Step 1: Understanding \( A \cap B \).

The notation \( A \cap B \) refers to the intersection of the two sets \( A \) and \( B \), meaning all students who are both liberal arts and life science majors.

Step 2: Conclusion.

The correct interpretation of \( A \cap B \) is the set of students who are double-majors in both liberal arts and life sciences. Quick Tip: In set theory, the intersection \( A \cap B \) represents all elements that belong to both sets \( A \) and \( B \).

Step 1: Analyze the given expression.

We are given the expression \( A \times B = (AB)^2 + (A + B)^2 \), but without specific values for \( A \) and \( B \), it is not possible to determine which quantity is greater.

Step 2: Conclusion.

Since no specific values are provided for \( A \) and \( B \), the relationship between the two quantities cannot be determined. Quick Tip: When comparing quantities with variables, always check if you have enough information to solve for specific values before drawing conclusions.

Step 1: Assign variables.

Let the number of female students be \( f \). Then male students = \( 2f \).
Let the number of US citizen students be \( x \), then international students = \( 3x \).

Step 2: Total students equation.
\[ f + 2f = 3f = total students = 36 \Rightarrow f = 12, \quad 2f = 24. \]

So, female students = 12.

Step 3: Now apply the international/US citizen relationship.
\[ x + 3x = 4x = 36 \Rightarrow x = 9. \]

So, US citizen students = 9.

Step 4: Comparison.

Quantity A = 9, Quantity B = 12 \[ \Rightarrow Quantity B is greater. \]

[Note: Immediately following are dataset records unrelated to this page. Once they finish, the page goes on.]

lemma pvBfsA_main (grid : List (List String)) (start : Int × Int) :
    ∀ (fuel : Nat) (q vis : List (Int × Int)),
    vis.Nodup → (∀ x ∈ q, x ∈ vis) → start ∈ vis →
    (∀ p ∈ vis, pvReach grid start p) →
    (∀ p ∈ vis, p ∈ pvCand grid start) →
    (∀ p ∈ vis, p ∉ q → ∀ d ∈ pvDirs,
      pvBoxAt grid (p.1 + d.1, p.2 + d.2) = true → (p.1 + d.1, p.2 + d.2) ∈ vis) →
    2 * ((pvCand grid start).length - vis.length) + q.length < fuel →
    (pvBfsA grid fuel q vis vis).Nodup ∧
      vis ⊆ pvBfsA grid fuel q vis vis ∧
      (∀ p ∈ pvBfsA grid fuel q vis vis, pvReach grid start p) ∧
      (∀ p ∈ pvBfsA grid fuel q vis vis, ∀ d ∈ pvDirs,
        pvBoxAt grid (p.1 + d.1, p.2 + d.2) = true →
          (p.1 + d.1, p.2 + d.2) ∈ pvBfsA grid fuel q vis vis) := by
  intro fuel
  induction fuel with
  | zero => intro q vis _ _ _ _ _ _ hfuel; omega
  | succ fuel ih =>
    intro q vis hvn hsub hst hsound hcand hclosed hfuel
    match q with
    | [] =>
      refine ⟨hvn, fun x hx => hx, hsound, ?_⟩
      intro p hp d hd hb
      exact hclosed p hp (by simp) d hd hb
    | cur :: rest =>
      obtain ⟨new, h1, h2, h3, h4⟩ := pvStepFoldA grid cur pvDirs rest vis
      have hcur : cur ∈ vis := hsub cur (by simp)
      have heq : pvBfsA grid (fuel + 1) (cur :: rest) vis vis =
          pvBfsA grid fuel (rest ++ new) (vis ++ new) (vis ++ new) := by
        simp only [pvBfsA]
        rw [h1]
      rw [heq]
      -- invariants for the new state
      have hdisj : ∀ x ∈ new, x ∉ vis := fun x hx => (h3 x hx).1
      have hvn' : (vis ++ new).Nodup := by
        rw [List.nodup_append]
        exact ⟨hvn, h2, fun a ha b hb hab => hdisj b hb (hab ▸ ha)⟩
      have hsub' : ∀ x ∈ rest ++ new, x ∈ vis ++ new := by
        intro x hx
        rcases List.mem_append.1 hx with hx | hx
        · exact List.mem_append.2 (Or.inl (hsub x (by simp [hx])))
        · exact List.mem_append.2 (Or.inr hx)
      have hst' : start ∈ vis ++ new := List.mem_append.2 (Or.inl hst)
      have hsound' : ∀ p ∈ vis ++ new, pvReach grid start p := by
        intro p hp
        rcases List.mem_append.1 hp with hp | hp
        · exact hsound p hp
        · obtain ⟨_, hb, d, hd, rfl⟩ := h3 p hp
          exact Relation.ReflTransGen.tail (hsound cur hcur) ⟨⟨d, hd, rfl⟩, hb⟩
      have hcand' : ∀ p ∈ vis ++ new, p ∈ pvCand grid start := by
        intro p hp
        rcases List.mem_append.1 hp with hp | hp
        · exact hcand p hp
        · exact pvBox_mem_cand grid start p (h3 p hp).2.1
      have hclosed' : ∀ p ∈ vis ++ new, p ∉ rest ++ new → ∀ d ∈ pvDirs,
          pvBoxAt grid (p.1 + d.1, p.2 + d.2) = true → (p.1 + d.1, p.2 + d.2) ∈ vis ++ new := by
        intro p hp hpq d hd hb
        by_cases hpc : p = cur
        · subst hpc; exact h4 d hd hb
        · rcases List.mem_append.1 hp with hp | hp
          · have hpnotq : p ∉ cur :: rest := by
              intro hc
              rcases List.mem_cons.1 hc with rfl | hc
              · exact hpc rfl
              · exact hpq (List.mem_append.2 (Or.inl hc))
            exact List.mem_append.2 (Or.inl (hclosed p hp hpnotq d hd hb))
          · exact absurd (List.mem_append.2 (Or.inr hp)) hpq
      have hlen : (vis ++ new).length ≤ (pvCand grid start).length :=
        pvNodup_subset_length hvn' (fun x hx => hcand' x hx)
      have hfuel' : 2 * ((pvCand grid start).length - (vis ++ new).length) +
          (rest ++ new).length < fuel := by
        simp only [List.length_append] at *
        simp only [List.length_cons] at hfuel
        omega
      have hres := ih (rest ++ new) (vis ++ new) hvn' hsub' hst' hsound' hcand' hclosed' hfuel'
      refine ⟨hres.1, ?_, hres.2.2.1, hres.2.2.2⟩
      exact fun x hx => hres.2.1 (List.mem_append.2 (Or.inl hx))

lemma pvFillB_main (grid : List (List String)) (start : Int × Int) :
    ∀ (fuel : Nat) (cell : Int × Int) (vis : List (Int × Int)),
    vis.Nodup → cell ∉ vis →
    (∀ p ∈ vis, p ∈ pvCand grid start) → cell ∈ pvCand grid start →
    pvReach grid start cell → (∀ p ∈ vis, pvReach grid start p) →
    (pvCand grid start).length < vis.length + fuel →
    ∃ ext : List (Int × Int),
      pvFillB grid fuel cell (vis, vis) = (vis ++ cell :: ext, vis ++ cell :: ext) ∧
      (vis ++ cell :: ext).Nodup ∧
      (∀ p ∈ cell :: ext, pvReach grid start p ∧ p ∈ pvCand grid start) ∧
      (∀ p ∈ cell :: ext, ∀ d ∈ pvDirs,
        pvBoxAt grid (p.1 + d.1, p.2 + d.2) = true →
          (p.1 + d.1, p.2 + d.2) ∈ vis ++ cell :: ext) := by
  intro fuel
  induction fuel with
  | zero =>
    intro cell vis hvn _ hcand _ _ _ hfuel
    have := pvNodup_subset_length hvn (fun x hx => hcand x hx)
    omega
  | succ fuel ih =>
    intro cell vis hvn hcv hcand hccand hrc hrv hfuel
    have haux : ∀ (ds : List (Int × Int)) (w : List (Int × Int)),
        (∀ d ∈ ds, d ∈ pvDirs) →
        w.Nodup → (∀ p ∈ w, p ∈ pvCand grid start) → (∀ p ∈ w, pvReach grid start p) →
        (vis ++ [cell]) <+: w →
        (∀ p ∈ w, p ∉ vis → p ≠ cell → ∀ d ∈ pvDirs,
          pvBoxAt grid (p.1 + d.1, p.2 + d.2) = true → (p.1 + d.1, p.2 + d.2) ∈ w) →
        ∃ e : List (Int × Int),
          ds.foldl
            (fun acc d =>
              let nxt := (cell.1 + d.1, cell.2 + d.2)
              if nxt ∉ acc.1 ∧ pvBoxAt grid nxt = true then pvFillB grid fuel nxt acc else acc)
            ((w, w) : PySem.Set (Int × Int) × List (Int × Int)) = (w ++ e, w ++ e) ∧
          (w ++ e).Nodup ∧
          (∀ p ∈ e, pvReach grid start p ∧ p ∈ pvCand grid start) ∧
          (∀ p ∈ w ++ e, p ∉ vis → p ≠ cell → ∀ d ∈ pvDirs,
            pvBoxAt grid (p.1 + d.1, p.2 + d.2) = true → (p.1 + d.1, p.2 + d.2) ∈ w ++ e) ∧
          (∀ d ∈ ds, pvBoxAt grid (cell.1 + d.1, cell.2 + d.2) = true →
            (cell.1 + d.1, cell.2 + d.2) ∈ w ++ e) := by
      intro ds
      induction ds with
      | nil =>
        intro w _ hwn hwc hwr hpre hmid
        exact ⟨[], by simp, by simpa using hwn, by simp, by simpa using hmid, by simp⟩
      | cons d ds ihd =>
        intro w hds hwn hwc hwr hpre hmid
        have hdin : d ∈ pvDirs := hds d (by simp)
        have hds' : ∀ d' ∈ ds, d' ∈ pvDirs := fun d' hd' => hds d' (by simp [hd'])
        rw [List.foldl_cons]
        have hcellw : cell ∈ w := hpre.subset (by simp)
        by_cases hg : (cell.1 + d.1, cell.2 + d.2) ∉ w ∧ pvBoxAt grid (cell.1 + d.1, cell.2 + d.2) = true
        · have hstep : (let nxt := (cell.1 + d.1, cell.2 + d.2);
              if nxt ∉ ((w, w) : PySem.Set (Int × Int) × List (Int × Int)).1 ∧ pvBoxAt grid nxt = true then
                pvFillB grid fuel nxt (w, w) else ((w, w) : PySem.Set (Int × Int) × List (Int × Int))) =
              pvFillB grid fuel (cell.1 + d.1, cell.2 + d.2) (w, w) := by
            show (if (cell.1 + d.1, cell.2 + d.2) ∉ w ∧ pvBoxAt grid (cell.1 + d.1, cell.2 + d.2) = true then
                pvFillB grid fuel (cell.1 + d.1, cell.2 + d.2) (w, w) else (w, w)) = _
            rw [if_pos hg]
          rw [hstep]
          have hlenw : vis.length + 1 ≤ w.length := by
            have := hpre.length_le
            simpa using this
          obtain ⟨ext', he1, he2, he3, he4⟩ := ih (cell.1 + d.1, cell.2 + d.2) w hwn hg.1 hwc
            (pvBox_mem_cand grid start _ hg.2)
            (Relation.ReflTransGen.tail (hwr cell hcellw) ⟨⟨d, hdin, rfl⟩, hg.2⟩)
            hwr (by omega)
          rw [he1]
          obtain ⟨e', hf1, hf2, hf3, hf4, hf5⟩ := ihd (w ++ (cell.1 + d.1, cell.2 + d.2) :: ext')
            hds' he2
            (by intro p hp
                rcases List.mem_append.1 hp with hp | hp
                · exact hwc p hp
                · exact (he3 p hp).2)
            (by intro p hp
                rcases List.mem_append.1 hp with hp | hp
                · exact hwr p hp
                · exact (he3 p hp).1)
            (hpre.trans (List.prefix_append w _))
            (by intro p hp hp1 hp2 d' hd' hb
                rcases List.mem_append.1 hp with hp | hp
                · exact List.mem_append.2 (Or.inl (hmid p hp hp1 hp2 d' hd' hb))
                · exact he4 p hp d' hd' hb)
          refine ⟨(cell.1 + d.1, cell.2 + d.2) :: ext' ++ e', ?_, ?_, ?_, ?_, ?_⟩
          · rw [hf1]; simp
          · rw [show w ++ ((cell.1 + d.1, cell.2 + d.2) :: ext' ++ e') =
              (w ++ (cell.1 + d.1, cell.2 + d.2) :: ext') ++ e' by simp]
            exact hf2
          · intro p hp
            rcases List.mem_cons.1 hp with rfl | hp'
            · exact ⟨Relation.ReflTransGen.tail (hwr cell hcellw)
                ⟨⟨d, hdin, rfl⟩, hg.2⟩, pvBox_mem_cand grid start _ hg.2⟩
            · rcases List.mem_append.1 hp' with hp'' | hp''
              · exact he3 p (by simp [hp''])
              · exact hf3 p hp''
          · intro p hp hp1 hp2 d' hd' hb
            have : p ∈ (w ++ (cell.1 + d.1, cell.2 + d.2) :: ext') ++ e' := by simpa using hp
            have := hf4 p this hp1 hp2 d' hd' hb
            simpa using this
          · intro d' hd' hb
            rcases List.mem_cons.1 hd' with rfl | hd''
            · simp
            · have := hf5 d' hd'' hb
              simpa using this
        · have hstep : (let nxt := (cell.1 + d.1, cell.2 + d.2);
              if nxt ∉ ((w, w) : PySem.Set (Int × Int) × List (Int × Int)).1 ∧ pvBoxAt grid nxt = true then
                pvFillB grid fuel nxt (w, w) else ((w, w) : PySem.Set (Int × Int) × List (Int × Int))) =
              ((w, w) : PySem.Set (Int × Int) × List (Int × Int)) := by
            show (if (cell.1 + d.1, cell.2 + d.2) ∉ w ∧ pvBoxAt grid (cell.1 + d.1, cell.2 + d.2) = true then
                pvFillB grid fuel (cell.1 + d.1, cell.2 + d.2) (w, w) else (w, w)) = _
            rw [if_neg hg]
          rw [hstep]
          obtain ⟨e, hf1, hf2, hf3, hf4, hf5⟩ := ihd w hds' hwn hwc hwr hpre hmid
          refine ⟨e, hf1, hf2, hf3, hf4, ?_⟩
          intro d' hd' hb
          rcases List.mem_cons.1 hd' with rfl | hd''
          · rw [Classical.not_and_iff_not_or_not] at hg
            rcases hg with hg | hg
            · rw [not_not] at hg
              exact List.mem_append.2 (Or.inl hg)
            · exact absurd hb hg
          · exact hf5 d' hd'' hb
    -- apply aux to the full direction list starting from vis ++ [cell]
    have hw0n : (vis ++ [cell]).Nodup := by
      rw [List.nodup_append]
      exact ⟨hvn, by simp, by intro a ha b hb hab; simp at hb; subst hb; exact hcv (hab ▸ ha)⟩
    obtain ⟨e, h1, h2, h3, h4, h5⟩ := haux pvDirs (vis ++ [cell]) (fun d hd => hd) hw0n
      (by intro p hp
          rcases List.mem_append.1 hp with hp | hp
          · exact hcand p hp
          · simp at hp; subst hp; exact hccand)
      (by intro p hp
          rcases List.mem_append.1 hp with hp | hp
          · exact hrv p hp
          · simp at hp; subst hp; exact hrc)
      (List.prefix_refl _)
      (by intro p hp hp1 hp2
          rcases List.mem_append.1 hp with hp | hp
          · exact absurd hp hp1
          · simp at hp; exact absurd hp hp2)
    have heq : pvFillB grid (fuel + 1) cell (vis, vis) =
        (((vis ++ [cell]) ++ e, (vis ++ [cell]) ++ e) : PySem.Set (Int × Int) × List (Int × Int)) := by
      simp only [pvFillB]
      rw [show PySem.Set.add ((vis, vis) : PySem.Set (Int × Int) × List (Int × Int)).1 cell =
        vis ++ [cell] from PySem.Set.add_of_not_mem hcv]
      exact h1
    refine ⟨e, ?_, ?_, ?_, ?_⟩
    · rw [heq]; simp
    · simpa using h2
    · intro p hp
      rcases List.mem_cons.1 hp with rfl | hp'
      · exact ⟨hrc, hccand⟩
      · exact h3 p hp'
    · intro p hp d hd hb
      have hp' : p ∈ (vis ++ [cell]) ++ e := by
        rcases List.mem_cons.1 hp with rfl | hp'
        · simp
        · simp [hp']
      by_cases hpc : p = cell
      · subst hpc
        have := h5 d hd hb
        simpa using this
      · have hp1 : p ∉ vis := by
          rcases List.mem_cons.1 hp with rfl | hp'
          · exact hcv
          · intro hc
            have hnd := h2
            rw [List.nodup_append] at hnd
            exact hnd.2.2 p (by simp [hc]) p hp' rfl
        have := h4 p hp' hp1 hpc d hd hb
        simpa using this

Wait! There seems to be a contradiction. Since both variables depend on the same total of 36, and give different values (female = 12, US = 9), we must **reconcile the constraint**.

Let's try solving the equation combining both relationships:
- Let \( f \) be number of female students,
- Then male = \( 2f \)
- Total students = \( f + 2f = 3f \)
- Also, let US students = \( x \), international = \( 3x \)
- Total students = \( x + 3x = 4x \)

So, both \( 3f = 36 \) and \( 4x = 36 \) hold. \[ f = 12, \quad x = 9 \Rightarrow Quantity A (US) = 9, Quantity B (female) = 12. \]

Step 5: Final conclusion.

So, \[ \boxed{Quantity B is greater.} \] Quick Tip: When working with multiple relationships in a word problem, assign variables, translate each constraint into an equation, and solve systematically.

Step 1: Analyze the given.

We are not given the radius of the circle nor any dimensions or angles related to triangle QRS.

Step 2: Formula review.

- Half the circumference = \( \frac{1}{2} \cdot 2\pi r = \pi r \)
- Area of triangle = \( \frac{1}{2}ab\sin C \), or other forms—but no sides or angles are given

Step 3: Conclusion.

Since we lack numerical or geometric data, we cannot compare the two quantities. Quick Tip: If quantities depend on unknown values with no further constraints or relationships, the correct choice is usually: cannot be determined.

Step 1: Analyze the information.

We are told a graph shows GDP data, but the actual graph is missing or not provided.

Step 2: Attempting estimation.

We have no numerical values or bar heights. Thus, it’s impossible to determine the actual GDP values or compare them.

Step 3: Conclusion.

Since no data is visible or provided, we cannot determine the relationship. Quick Tip: For questions referencing graphs or tables, always ensure you have access to the actual data before making a comparison.